The Tally-Ho! Open Tennis Championships also known as the Tally-Ho! Hard Courts, was a combined men's and women's clay court tennis tournament originally founded in 1923. The tournament was held at the Tally Ho Lawn Tennis Club, Edgbaston, Birmingham, England until 1982.

==History==
The Tally-Ho! Open Tennis Championships were established in 1923. The tournament was staged at the Tally Ho Lawn Tennis Club, continuously until 1939 just before the start of World War II. The tournament resumed in 1947. In 1970 the company Bio-Strath AG a food supplements producer took over sponsorship of the event and it was called the Bio Strath Tally Ho! Hard Courts until 1974. The championships continued until 1982 when it was abolished.

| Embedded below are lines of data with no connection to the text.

-- pv_equiv track=rewrite | github.com/Belerin87/TibiaSprites | scripts/download_tibiawiki_assets.py | build_fandom_gif_file
-- ===== SOURCE A (Python) =====
-- def build_fandom_gif_file(name: str) -> str | None:
--     """
--     Python port of your Node buildWikiGifFile().
--     Produces "The_Voice_of_Ruin.gif" style names.
--     """
--     if not name:
--         return None
--
--     # normalize whitespace
--     s = " ".join(str(name).strip().split())
--
--     LOWER = {"a", "an", "the", "of", "in", "on", "to", "and", "with", "from"}
--
--     words = s.split(" ")
--     out_words = []
--     for i, w in enumerate(words):
--         segs = w.split("-")
--         segs2 = []
--         for seg in segs:
--             if not seg:
--                 segs2.append(seg)
--                 continue
--             segs2.append(seg[:1].upper() + seg[1:].lower())
--         out = "-".join(segs2)
--         if i > 0 and out.lower() in LOWER:
--             out = out.lower()
--         out_words.append(out)
--
--     s2 = " ".join(out_words).replace(" ", "_")
--     return f"{s2}.gif"
-- ===== SOURCE B (Python) =====
-- LOWER = {"a", "an", "the", "of", "in", "on", "to", "and", "with", "from"}
--
--
-- def build_fandom_gif_file(name: str) -> str | None:
--     if not name:
--         return None
--     words = str(name).split()
--     out_words = []
--     for i, w in enumerate(words):
--         # one char-level pass: capitalize at word start and after '-', lowercase elsewhere
--         cap = []
--         start = True
--         for ch in w:
--             if ch == "-":
--                 cap.append(ch)
--                 start = True
--             else:
--                 cap.append(ch.upper() if start else ch.lower())
--                 start = False
--         c = "".join(cap)
--         if i > 0 and w.lower() in LOWER:
--             c = w.lower()
--         out_words.append(c)
--     return "_".join(out_words) + ".gif"
-- ===== Notes on version B (the rewrite author's own statement) =====
-- stated objective: simpler
-- what changed: B drops A's strip/split/join/re-split whitespace normalization in favour of a single str.split(), and replaces the nested per-word hyphen-segment split/capitalize/rejoin loop by one character-level state-machine pass per word, joining the words directly with underscores instead of joining with spaces and then substituting underscores for the spaces.
import Mathlib
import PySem

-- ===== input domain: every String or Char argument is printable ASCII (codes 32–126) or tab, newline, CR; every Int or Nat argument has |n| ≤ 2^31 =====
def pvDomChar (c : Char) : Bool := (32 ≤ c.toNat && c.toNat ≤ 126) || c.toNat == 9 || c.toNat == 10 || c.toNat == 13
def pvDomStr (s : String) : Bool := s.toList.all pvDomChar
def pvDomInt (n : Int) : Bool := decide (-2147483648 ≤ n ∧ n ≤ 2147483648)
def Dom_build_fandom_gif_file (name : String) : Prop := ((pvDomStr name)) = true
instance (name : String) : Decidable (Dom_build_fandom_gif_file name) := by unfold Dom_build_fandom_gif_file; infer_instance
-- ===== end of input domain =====

-- B replaces A's join-then-resplit whitespace normalization and the nested per-word
-- hyphen-segment split/capitalize/rejoin loop by a single split() plus one char-level
-- state-machine pass per word, joining directly with '_' (objective: simpler; same result).

-- Python's LOWER set literal (ten distinct strings), used by both programs
def pyLOWER : PySem.Set (List Char) :=
  PySem.Set.ofList [['a'], ['a','n'], ['t','h','e'], ['o','f'], ['i','n'], ['o','n'],
    ['t','o'], ['a','n','d'], ['w','i','t','h'], ['f','r','o','m']]

-- ===== PORT A =====
def build_fandom_gif_file (name : String) : Option String :=
  if name = "" then none
  else
    let s := PySem.Chars.join [' '] (PySem.Chars.split₀ (PySem.Chars.strip name.toList))
    let words := PySem.Chars.splitOn s [' ']
    let out_words := (PySem.List.enumerate words).foldl (fun (acc : List (List Char)) iw =>
      let segs := PySem.Chars.splitOn iw.2 ['-']
      let segs2 := segs.foldl (fun (a : List (List Char)) seg =>
        if seg.isEmpty then a ++ [seg]
        else a ++ [PySem.Chars.upper (PySem.Chars.slice seg none (some 1)) ++
                   PySem.Chars.lower (PySem.Chars.slice seg (some 1) none)]) []
      let out := PySem.Chars.join ['-'] segs2
      let out2 := if (decide (0 < iw.1) && pyLOWER.contains (PySem.Chars.lower out)) = true
                  then PySem.Chars.lower out else out
      acc ++ [out2]) []
    let s2 := PySem.Chars.replace (PySem.Chars.join [' '] out_words) [' '] ['_']
    some (String.ofList (s2 ++ ".gif".toList))

-- ===== PORT B =====
-- one char-level pass over a word: capitalize at the start and after '-', lowercase elsewhere
def capWordB (w : List Char) : List Char :=
  (w.foldl (fun (p : List Char × Bool) ch =>
      if ch = '-' then (p.1 ++ [ch], true)
      else (p.1 ++ [if p.2 then PySem.Chars.upperChar ch else PySem.Chars.lowerChar ch], false))
    ([], true)).1

def build_fandom_gif_file_alt (name : String) : Option String :=
  if name = "" then none
  else
    let words := PySem.Chars.split₀ name.toList
    let out_words := (PySem.List.enumerate words).foldl (fun (acc : List (List Char)) iw =>
      let c := capWordB iw.2
      let c2 := if (decide (0 < iw.1) && pyLOWER.contains (PySem.Chars.lower iw.2)) = true
                then PySem.Chars.lower iw.2 else c
      acc ++ [c2]) []
    some (String.ofList (PySem.Chars.join ['_'] out_words ++ ".gif".toList))

-- ===== PRECONDITION & SPEC =====
def Spec_build_fandom_gif_file (name : String) (out : Option String) : Prop := out = build_fandom_gif_file_alt name
instance (name : String) (out : Option String) : Decidable (Spec_build_fandom_gif_file name out) := by unfold Spec_build_fandom_gif_file; infer_instance

-- ===== CLAIM (what is proved, stated in full; the proofs are below) =====
def Claim_equal_build_fandom_gif_file : Prop := ∀ (name : String), Dom_build_fandom_gif_file name → Spec_build_fandom_gif_file name (build_fandom_gif_file name)

-- ===== LEMMAS AND PROOFS =====
lemma char_le_toNat {a b : Char} : a ≤ b ↔ a.toNat ≤ b.toNat := by
  rw [Char.le_def, UInt32.le_iff_toNat_le]; rfl
lemma toNat_ofNat_valid {n : ℕ} (h : n < 55296) : (Char.ofNat n).toNat = n := by
  rw [Char.toNat_ofNat]; simp [Nat.isValidChar, h]
lemma nA : 'A'.toNat = 65 := rfl
lemma nZ : 'Z'.toNat = 90 := rfl
lemma lowerChar_upperChar (c : Char) : PySem.Chars.lowerChar (PySem.Chars.upperChar c) = PySem.Chars.lowerChar c := by
  simp only [PySem.Chars.upperChar, PySem.Chars.lowerChar, PySem.Chars.islower, PySem.Chars.isupper]
  by_cases hl : 'a' ≤ c ∧ c ≤ 'z'
  · have h1 : 97 ≤ c.toNat := char_le_toNat.1 hl.1
    have h2 : c.toNat ≤ 122 := char_le_toNat.1 hl.2
    have hv : (Char.ofNat (c.toNat - 32)).toNat = c.toNat - 32 := toNat_ofNat_valid (by omega)
    have hu1 : 'A' ≤ Char.ofNat (c.toNat - 32) := char_le_toNat.2 (by rw [hv, nA]; omega)
    have hu2 : Char.ofNat (c.toNat - 32) ≤ 'Z' := char_le_toNat.2 (by rw [hv, nZ]; omega)
    have hnl : ¬ ('A' ≤ c ∧ c ≤ 'Z') := by
      intro h; have := char_le_toNat.1 h.2; rw [nZ] at this; omega
    have e1 : (decide ('a' ≤ c) && decide (c ≤ 'z')) = true := by simp only [Bool.and_eq_true, decide_eq_true_eq]; exact ⟨hl.1, hl.2⟩
    have e2 : (decide ('A' ≤ Char.ofNat (c.toNat - 32)) && decide (Char.ofNat (c.toNat - 32) ≤ 'Z')) = true := by simp only [Bool.and_eq_true, decide_eq_true_eq]; exact ⟨hu1, hu2⟩
    have e3 : (decide ('A' ≤ c) && decide (c ≤ 'Z')) = false := by simpa using hnl
    simp only [e1, if_true]
    simp only [e2, e3, if_true, Bool.false_eq_true, if_false]
    apply Char.ext
    have : (Char.ofNat ((Char.ofNat (c.toNat - 32)).toNat + 32)).toNat = c.toNat := by
      rw [hv, toNat_ofNat_valid (by omega)]; omega
    have h' := congrArg Char.ofNat this
    rw [Char.ofNat_toNat, Char.ofNat_toNat] at h'
    exact congrArg Char.val h'
  · simp [hl]
lemma lowerChar_lowerChar (c : Char) : PySem.Chars.lowerChar (PySem.Chars.lowerChar c) = PySem.Chars.lowerChar c := by
  simp only [PySem.Chars.lowerChar, PySem.Chars.isupper]
  by_cases hu : 'A' ≤ c ∧ c ≤ 'Z'
  · have h1 : 65 ≤ c.toNat := char_le_toNat.1 hu.1
    have h2 : c.toNat ≤ 90 := char_le_toNat.1 hu.2
    have hv : (Char.ofNat (c.toNat + 32)).toNat = c.toNat + 32 := toNat_ofNat_valid (by omega)
    have hn : ¬ ('A' ≤ Char.ofNat (c.toNat + 32) ∧ Char.ofNat (c.toNat + 32) ≤ 'Z') := by
      intro h; have := char_le_toNat.1 h.2; rw [hv, nZ] at this; omega
    have e1 : (decide ('A' ≤ c) && decide (c ≤ 'Z')) = true := by simp only [Bool.and_eq_true, decide_eq_true_eq]; exact ⟨hu.1, hu.2⟩
    have e2 : (decide ('A' ≤ Char.ofNat (c.toNat + 32)) && decide (Char.ofNat (c.toNat + 32) ≤ 'Z')) = false := by simpa using hn
    simp only [e1, if_true]
    simp only [e2, Bool.false_eq_true, if_false]
  · simp [hu]
lemma upperChar_ne_32 {c : Char} (h : c.toNat ≠ 32) : (PySem.Chars.upperChar c).toNat ≠ 32 := by
  simp only [PySem.Chars.upperChar, PySem.Chars.islower]
  split_ifs with hl
  · rw [Bool.and_eq_true, decide_eq_true_eq, decide_eq_true_eq] at hl
    have h1 : 97 ≤ c.toNat := char_le_toNat.1 hl.1
    have h2 : c.toNat ≤ 122 := char_le_toNat.1 hl.2
    rw [toNat_ofNat_valid (by omega)]; omega
  · exact h
lemma lowerChar_ne_32 {c : Char} (h : c.toNat ≠ 32) : (PySem.Chars.lowerChar c).toNat ≠ 32 := by
  simp only [PySem.Chars.lowerChar, PySem.Chars.isupper]
  split_ifs with hl
  · rw [Bool.and_eq_true, decide_eq_true_eq, decide_eq_true_eq] at hl
    have h1 : 65 ≤ c.toNat := char_le_toNat.1 hl.1
    have h2 : c.toNat ≤ 90 := char_le_toNat.1 hl.2
    rw [toNat_ofNat_valid (by omega)]; omega
  · exact h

Notable winners of the men's singles title included; Jacques Brugnon, Ryuki Miki, Fred Perry,Czeslaw Spychala, Kho Sin-Khie, Jaroslav Drobny, Tony Mottram, Kim Warwick and Jeremy Bates. Winners of the women's singles championship included; Gwen Sterry, Phoebe Holcroft Watson, Dorothy Round, Anita Lizana, Angela Mortimer, Anne Haydon and Corinne Molesworth.